Electrophysiology is the science and branch of physiology that pertains to the flow of ions in biological tissues and, in particular, to the electrical recording techniques that enable the measurement of this flow.

These include so-called passive recording as well as the "voltage clamp" and "patch clamp" techniques, which "clamp" or maintain the cell potential at a level the experimenter may specify. This control is established using feedback through an operational amplifier circuit. Control of the membrane potential is most obviously of value in the study of voltage-gated ion channels, but also aids in characterizing conductance.

The most common electrophysiological recording techniques establish electrical contact with the inside of a cell or tissue with a "glass electrode." Such an electrode is fashioned by the experimenter from a fine glass tube of about 1 mm diameter, which is then pulled to an even finer (but still hollow) tip under heat and allowed to cool. This glass "micropipet" is then filled with a chloride-based salt solution, and a chloride-coated silver wire is inserted to establish an electrochemical junction with the pipet fluid and the tissue or cell into which the pipet is inserted (typically with the aid of a microscope and finely adjustable pipet holders, known as micromanipulators). The chloride-coated silver wire connects back to the amplifier. Classically, electrophysiologists watched biological currents on an oscilloscope and recorded them onto chart paper, but now the vast majority use computers. Other requirements are an air or sand table to reduce vibration, and a Faraday cage to eliminate outside interference from the tiny measured currents.
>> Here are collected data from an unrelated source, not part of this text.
-- the per-inversion step functions of the two ports agree
theorem pv_step (ts : List (String × List (String × Int × Int)))
    (hpre : (ts.map Prod.fst).Nodup) :
    ∀ (acc : PySem.Dict String (List (String × Int × Int × String × (List (String × Int × Int)))) ×
             PySem.Dict String (List (String × Int × Int)))
      (c : String × Int × Int × String × (String × Int × Int) × (String × Int × Int)),
      (ts.foldl (fun acc t =>
          if c.2.2.2.2.1 ∈ t.2 ∧ c.2.2.2.2.2 ∈ t.2 then
            (acc.1.modify t.1 [] fun x => x ++ [(c.1, c.2.1, c.2.2.1, "-", t.2)],
             acc.2.insert t.1
               (List.filter (fun e => !exon_overlap (e.2.1, e.2.2) (c.2.1, c.2.2.1)) t.2))
          else acc) acc)
      = (((List.foldl (fun idx t =>
              List.foldl (fun idx exon => idx.modify exon [] fun x => x ++ [t.1]) idx
                (PySem.Set.ofList t.2)) PySem.Dict.empty ts).getD c.2.2.2.2.1 []).foldl
          (fun acc transcript_id =>
            if (PySem.Set.ofList
                  ((List.foldl (fun idx t =>
                      List.foldl (fun idx exon => idx.modify exon [] fun x => x ++ [t.1]) idx
                        (PySem.Set.ofList t.2)) PySem.Dict.empty ts).getD c.2.2.2.2.2 [])).contains
                transcript_id = true then
              match (PySem.Dict.mk ts).get? transcript_id with
              | some exons =>
                  (acc.1.modify transcript_id [] fun x => x ++ [(c.1, c.2.1, c.2.2.1, "-", exons)],
                   acc.2.insert transcript_id
                     (List.filter (fun e => decide (e.2.2 < c.2.1) || decide (e.2.1 > c.2.2.1)) exons))
              | none => acc
            else acc) acc) := by
  intro acc c
  rw [pv_bucket ts PySem.Dict.empty c.2.2.2.2.1, pv_bucket ts PySem.Dict.empty c.2.2.2.2.2]
  simp only [PySem.Dict.getD_empty, List.nil_append]
  rw [pv_inner_eq ts hpre c.2.2.2.2.2
      (fun acc tid exons =>
        (acc.1.modify tid [] fun x => x ++ [(c.1, c.2.1, c.2.2.1, "-", exons)],
         acc.2.insert tid
           (List.filter (fun e => decide (e.2.2 < c.2.1) || decide (e.2.1 > c.2.2.1)) exons)))
      (ts.filter (fun u => decide (c.2.2.2.2.1 ∈ u.2))) List.filter_sublist acc]
  simp only [pv_if_and]
  rw [pv_foldl_filter (fun t => c.2.2.2.2.1 ∈ t.2)
      (fun acc t =>
        if c.2.2.2.2.2 ∈ t.2 then
          (acc.1.modify t.1 [] fun x => x ++ [(c.1, c.2.1, c.2.2.1, "-", t.2)],
           acc.2.insert t.1
             (List.filter (fun e => !exon_overlap (e.2.1, e.2.2) (c.2.1, c.2.2.1)) t.2))
        else acc) ts acc]
  apply pv_foldl_ext
  intro acc' t
  by_cases h : c.2.2.2.2.2 ∈ t.2 <;> simp [h, exon_overlap]

-- ===== VERDICT (by name: the statement is the Claim_ definition above) =====
theorem split_transcripts_by_connections_spec : Claim_equal_split_transcripts_by_connections := by
  intro inv ts _hdom hpre
  unfold Spec_split_transcripts_by_connections
  simp only [split_transcripts_by_connections, split_transcripts_by_connections_alt]
  rw [pv_foldl_ext _ _ (pv_step ts hpre) inv (PySem.Dict.empty, PySem.Dict.empty)]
Where experiments require low impedance measurements and no ionic contribution from the microelectrode, the chloride solution is replaced with cerralow, a low melting temperature alloy. The tip is electroplated with soft gold and platinum black, from chloroplatinic acid. Electrodes of this type are used to measure electrical pulses in unmyelinated axons down to 100 nm.

There are four main types of electrophysiological recording:

1. Cell attached mode - which records channel activity.

Advantages: Single channels can be recorded and channel properties are not changed.

Disadvantages: Poor pharmacology.

2. Whole cell recording.

Advantages: Good pharmacology, large current is recorded because it is the whole cell.

Disadvantages: The cell is perforated so cell contents are lost.

3. Excised patch.

Advantages: Recordings can be taken from individual channels, good pharmacology and the inside/outside solutions can be changed.

Disadvantages: Risk that channel properties are changed.

4. Axon recording.

Advantages: Chemistry of cell is unchanged, axon pulses are discriminated from the less frequent retrograde cell action potentials.

Disadvantages: Experimental protocol requirements are strict

Amperometry is another technique of electrophysiology, which uses a carbon electrode and is typically used to detect and record changes in the chemical composition of the biological solution being studied.